Let’s review the humiliation and denigration, shall we? We can do so courtesy of the late Doug Pappas of the Society for American Baseball Research, whose essay “22 Men Out”  ran the entire business down admirably.

Pappas noted that umpire Tom Hallion got suspended for bumping a player during an argument and the umpires screamed blue murder, momentarily and blissfully ignorant of how much louder they would have been screaming if a player didn’t get suspended for bumping one of them.

Then-commissioner Bud Selig, who wasn’t customarily known for taking positions of wisdom, proposed that the commissioner’s office and not the individual leagues (they still had their own administrative structures at the time) should assume the business of umpire oversight. As Pappas observed, Phillips put the proverbial kibosh on that by proclaiming that would amount to a change of employer good for millions in umpire severance pay.

The Major League Baseball Players Association conducted a survey of players, coaches, and managers to rank umpire performance, which led to Selig’s office asking teams to chart pitches and file reports on each umpire’s strike zone. Pappas reminded his readers that Phillips dismissed the former as lacking “credence” because “ratings are always subjective” and the latter as “just another case of Big Brother watching us.”

Pappas cited a 14 June 1999 installment of the HBO series Real Sports aboard which Phillips “took his arrogance to a new level,” comparing umpires to federal judges who “should [not] always be subject to the voter, just like federal judges are not subject to the voter.” Sandy Alderson, then doing the job Joe Torre does now, could barely stifle a laugh.

“Federal judges can be impeached,” Alderson retorted. “I got worried when I found out that players were more concerned with who was umpiring the next day than they were about who was pitching.”

Phillips didn’t stop with the mass resignation, either. On the same day he announced it, he proclaimed the umps would now be employed by a body called Umpires, Inc. that “would negotiate to provide umpiring services to MLB—and it, not MLB, would supervise and assign the umpires,” Pappas wrote. “In short, Phillips proposed to turn the umpires into a self-governing association, free of MLB control.”

To owners and players alike, this demand was tantamount to a municipal police union demanding an end to civilian control of the police force. Even if the owners had been willing to cede such authority, the screams of the MLBPA would have killed the deal. And the owners weren’t willing. When informed of the umpires’ move, Sandy Alderson . . . termed the resignations “either a threat to be ignored or an offer to be accepted.”

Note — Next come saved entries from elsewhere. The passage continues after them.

-- pv_equiv track=rewrite | github.com/wwiras/ac | AC2.py | agglomerative_clustering
-- ===== SOURCE A (Python) =====
-- def calculate_distance(cluster_a, cluster_b, distance_matrix):
--     """
--     Calculates the distance between two clusters using complete linkage (farthest neighbor).
--     The distance between two clusters is defined as the maximum distance between
--     any node in the first cluster and any node in the second cluster.
--     """
--     max_distance = 0.0
--     for node_i in cluster_a:
--         for node_j in cluster_b:
--             distance = distance_matrix[node_i][node_j]
--             if distance > max_distance:
--                 max_distance = distance
--
--     return max_distance
--
-- def agglomerative_clustering(num_nodes, num_clusters, distance_matrix):
--     """
--     Performs agglomerative clustering based on the provided algorithm description.
--     """
--     # 9: Initialize C where each ci contains one node si.
--     clusters = [[i] for i in range(num_nodes)]
--
--     while len(clusters) > num_clusters:
--         min_distance = float('inf')
--         clusters_to_merge = None
--
--         # 12: Find the pair of clusters with minimum D(ci, cj)
--         for i in range(len(clusters)):
--             for j in range(i + 1, len(clusters)):
--                 distance = calculate_distance(clusters[i], clusters[j], distance_matrix)
--
--                 if distance < min_distance:
--                     min_distance = distance
--                     clusters_to_merge = (i, j)
--
--         if clusters_to_merge is not None:
--             index_a, index_b = clusters_to_merge
--
--             # Ensure the indices are sorted to avoid issues when removing
--             if index_a > index_b:
--                 index_a, index_b = index_b, index_a
--
--             # 13: Merge the two clusters
--             new_cluster = clusters[index_a] + clusters[index_b]
--
--             # 14: Update C: Remove old clusters and add the new one
--             clusters.pop(index_b)
--             clusters.pop(index_a)
--             clusters.append(new_cluster)
--         else:
--             # Should not happen in a connected graph with more than 1 cluster
--             break
--
--     # 17: Return C
--     return clusters
-- ===== SOURCE B (Python) =====
-- def agglomerative_clustering(num_nodes, num_clusters, distance_matrix):
--     """
--     Complete-linkage agglomerative clustering, but with an incrementally
--     maintained cluster-distance matrix: the linkage distance of a merged
--     cluster to any other cluster is the max of the two old distances, so
--     no pairwise node scan is ever repeated.
--     """
--     clusters = [[i] for i in range(num_nodes)]
--     if len(clusters) <= num_clusters:
--         return clusters
--     # D[i][j] = complete-linkage distance between clusters i and j
--     # (clamped at 0, exactly as the farthest-neighbour scan starting at 0.0 yields)
--     D = [[max(0, distance_matrix[i][j]) for j in range(num_nodes)]
--          for i in range(num_nodes)]
--     while len(clusters) > num_clusters:
--         best = None  # (distance, a, b) with a < b; first minimum wins
--         for i in range(len(clusters)):
--             row = D[i]
--             for j in range(i + 1, len(clusters)):
--                 if best is None or row[j] < best[0]:
--                     best = (row[j], i, j)
--         if best is None:
--             break
--         _, a, b = best
--         merged = clusters[a] + clusters[b]
--         merged_row = [max(x, y) for x, y in zip(D[a], D[b])]
--         del clusters[b]
--         del clusters[a]
--         del D[b]
--         del D[a]
--         for row in D:
--             e = max(row[a], row[b])
--             del row[b]
--             del row[a]
--             row.append(e)
--         del merged_row[b]
--         del merged_row[a]
--         merged_row.append(0)
--         D.append(merged_row)
--         clusters.append(merged)
--     return clusters
-- ===== Notes on version B (the rewrite author's own statement) =====
-- stated objective: alternative
-- what changed: B maintains a cluster-distance matrix and updates merged rows as an elementwise max, so each round's pair scan reads one cell instead of re-running A's farthest-neighbour double loop over all node pairs of every cluster pair; it trades O(n^2) extra memory for never recomputing a linkage distance.
-- outside the precondition, e.g. on agglomerative_clustering(3, 2, [[0, 5, 1], [0, 0, 2]]): A returns [[1], [0, 2]], B raises IndexError; on agglomerative_clustering(1, 0, []): A returns [[0]], B raises IndexError
import Mathlib
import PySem
-- pv_equiv track=rewrite | github.com/alelouis/advent-of-code | 2020/day-18/main.py | find_braces
-- ===== SOURCE A (Python) =====
-- def find_braces(string):
--     co, indexes, braces = 0, [], []
--     for c in string:
--         if c == '(': co += 1
--         if c == ')': co -= 1
--         indexes.append(co)
--     indexes.insert(0, 0)
--     for e, ij in enumerate(zip(indexes, indexes[1:])):
--         if [ij[0], ij[1]] == [0, 1] or [ij[0], ij[1]] == [1, 0]: braces.append(e)
--     return braces
-- ===== SOURCE B (Python) =====
-- def find_braces(string):
--     co, braces = 0, []
--     for i, c in enumerate(string):
--         if c == '(':
--             if co == 0:
--                 braces.append(i)
--             co += 1
--         elif c == ')':
--             if co == 1:
--                 braces.append(i)
--             co -= 1
--     return braces
-- ===== Notes on version B (the rewrite author's own statement) =====
-- stated objective: simpler
-- what changed: Single linear pass maintaining only the running depth and recording exact 0->1 and 1->0 crossings, instead of materialising the full depth array and scanning its consecutive pairs in a second pass.
import Mathlib
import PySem

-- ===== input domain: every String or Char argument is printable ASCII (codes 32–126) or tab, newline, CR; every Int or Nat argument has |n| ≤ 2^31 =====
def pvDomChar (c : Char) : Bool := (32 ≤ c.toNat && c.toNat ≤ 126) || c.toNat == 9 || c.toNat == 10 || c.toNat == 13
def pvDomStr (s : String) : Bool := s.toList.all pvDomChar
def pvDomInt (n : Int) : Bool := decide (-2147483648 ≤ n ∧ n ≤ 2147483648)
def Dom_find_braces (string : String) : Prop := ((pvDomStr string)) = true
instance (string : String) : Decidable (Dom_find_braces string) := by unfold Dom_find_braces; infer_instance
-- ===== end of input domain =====

-- ===== PORT A =====
-- B: one linear pass tracking the running depth and recording 0->1 / 1->0 crossings;
-- A builds the full depth list and scans consecutive pairs. Same return value, proved equal.
def pvStep (co : Int) (c : Char) : Int :=
  let co1 := if c = '(' then co + 1 else co
  if c = ')' then co1 - 1 else co1

-- A's first loop: the running-depth list 'indexes'
def pvIndexes (co : Int) : List Char → List Int
  | [] => []
  | c :: cs => pvStep co c :: pvIndexes (pvStep co c) cs

-- A's second loop over zip(indexes, indexes[1:]) with enumerate counter e
def pvBraces (e : Int) : List Int → List Int
  | x :: y :: rest =>
    if (x = 0 ∧ y = 1) ∨ (x = 1 ∧ y = 0) then e :: pvBraces (e + 1) (y :: rest)
    else pvBraces (e + 1) (y :: rest)
  | _ => []

def find_braces (string : String) : List Int :=
  pvBraces 0 (0 :: pvIndexes 0 string.toList)

-- ===== PORT B =====
def pvScan (co i : Int) : List Char → List Int
  | [] => []
  | c :: cs =>
    if c = '(' then
      if co = 0 then i :: pvScan (co + 1) (i + 1) cs else pvScan (co + 1) (i + 1) cs
    else if c = ')' then
      if co = 1 then i :: pvScan (co - 1) (i + 1) cs else pvScan (co - 1) (i + 1) cs
    else pvScan co (i + 1) cs

def find_braces_alt (string : String) : List Int := pvScan 0 0 string.toList

-- ===== PRECONDITION & SPEC =====
def Spec_find_braces (string : String) (out : List Int) : Prop := out = find_braces_alt string
instance (string : String) (out : List Int) : Decidable (Spec_find_braces string out) := by unfold Spec_find_braces; infer_instance

-- ===== CLAIM (what is proved, stated in full; the proofs are below) =====
def Claim_equal_find_braces : Prop := ∀ (string : String), Dom_find_braces string → Spec_find_braces string (find_braces string)

-- ===== LEMMAS AND PROOFS =====

-- ===== VERDICT (by name: the statement is the Claim_ definition above) =====
theorem pv_key : ∀ (cs : List Char) (co i : Int),
    pvBraces i (co :: pvIndexes co cs) = pvScan co i cs := by
  intro cs
  induction cs with
  | nil => intro co i; simp [pvIndexes, pvBraces, pvScan]
  | cons c rest ih =>
    intro co i
    by_cases h1 : c = '('
    · simp only [pvIndexes, pvBraces, pvScan, pvStep, h1, if_pos, ih]
      have hne : ¬ ('(' = ')') := by decide
      simp only [if_neg hne]
      by_cases h0 : co = 0
      · subst h0; norm_num
      · have : ¬ ((co = 0 ∧ co + 1 = 1) ∨ (co = 1 ∧ co + 1 = 0)) := by omega
        simp only [if_neg this, if_neg h0]
    · by_cases h2 : c = ')'
      · simp only [pvIndexes, pvBraces, pvScan, pvStep, h2, ih]
        have hne : ¬ (')' = '(') := by decide
        simp only [if_neg hne, if_true]
        by_cases h0 : co = 1
        · subst h0; norm_num
        · have : ¬ ((co = 0 ∧ co - 1 = 1) ∨ (co = 1 ∧ co - 1 = 0)) := by omega
          simp only [if_neg this, if_neg h0]
      · simp only [pvIndexes, pvBraces, pvScan, pvStep, if_neg h1, if_neg h2, ih]
        have : ¬ ((co = 0 ∧ co = 1) ∨ (co = 1 ∧ co = 0)) := by omega
        simp only [if_neg this]

-- ===== VERDICT =====
theorem find_braces_spec : Claim_equal_find_braces := by
  intro s _
  unfold Spec_find_braces find_braces find_braces_alt
  exact pv_key s.toList 0 0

The final outcome, of course, was 22 umpires gone for good, seemingly, after the leagues hired 25 minor league umps (all of whom had major league experience) and several of the MLB arbiters scrambled to rescind their resignations. The American League re-hired the first fourteen rescinders; the National League decided “performance standards” would apply when picking the umps to re-hire. Imagine that.

A group of MLUA dissidents led by John Hirschbeck and Joe Brinkman called for a new union and for de-certifying the MLUA, both of which happened in the 1999-2000 off-season, with the World Umpires Association (now the Major League Baseball Umpires Association) born. Eleven of the 22 men out (including Joe West and Sam Holbrook) were finally re-hired in 2002.

All that because Phillips and his allies in the old union sought to become and remain a law unto themselves. Today there remain enough umpires who still think they alone and not the rule book have the power of the strike zone and other calls. They may even think that fans pay their way into the ballpark (whenever they’ll be allowed to do so again) to see the umpires. (All things considered, it might be true in West’s case. Might. But not for the reasons he might think.)

Commissioner Rob Manfred, whose reign has been inconsistent when phrased most politely, but who’s rarely been caught beyond mere thought when it comes to umpire accountability, ought to look more acutely at the answer the KBO handed to at least one umpiring crew who thought so: “Not so fast.”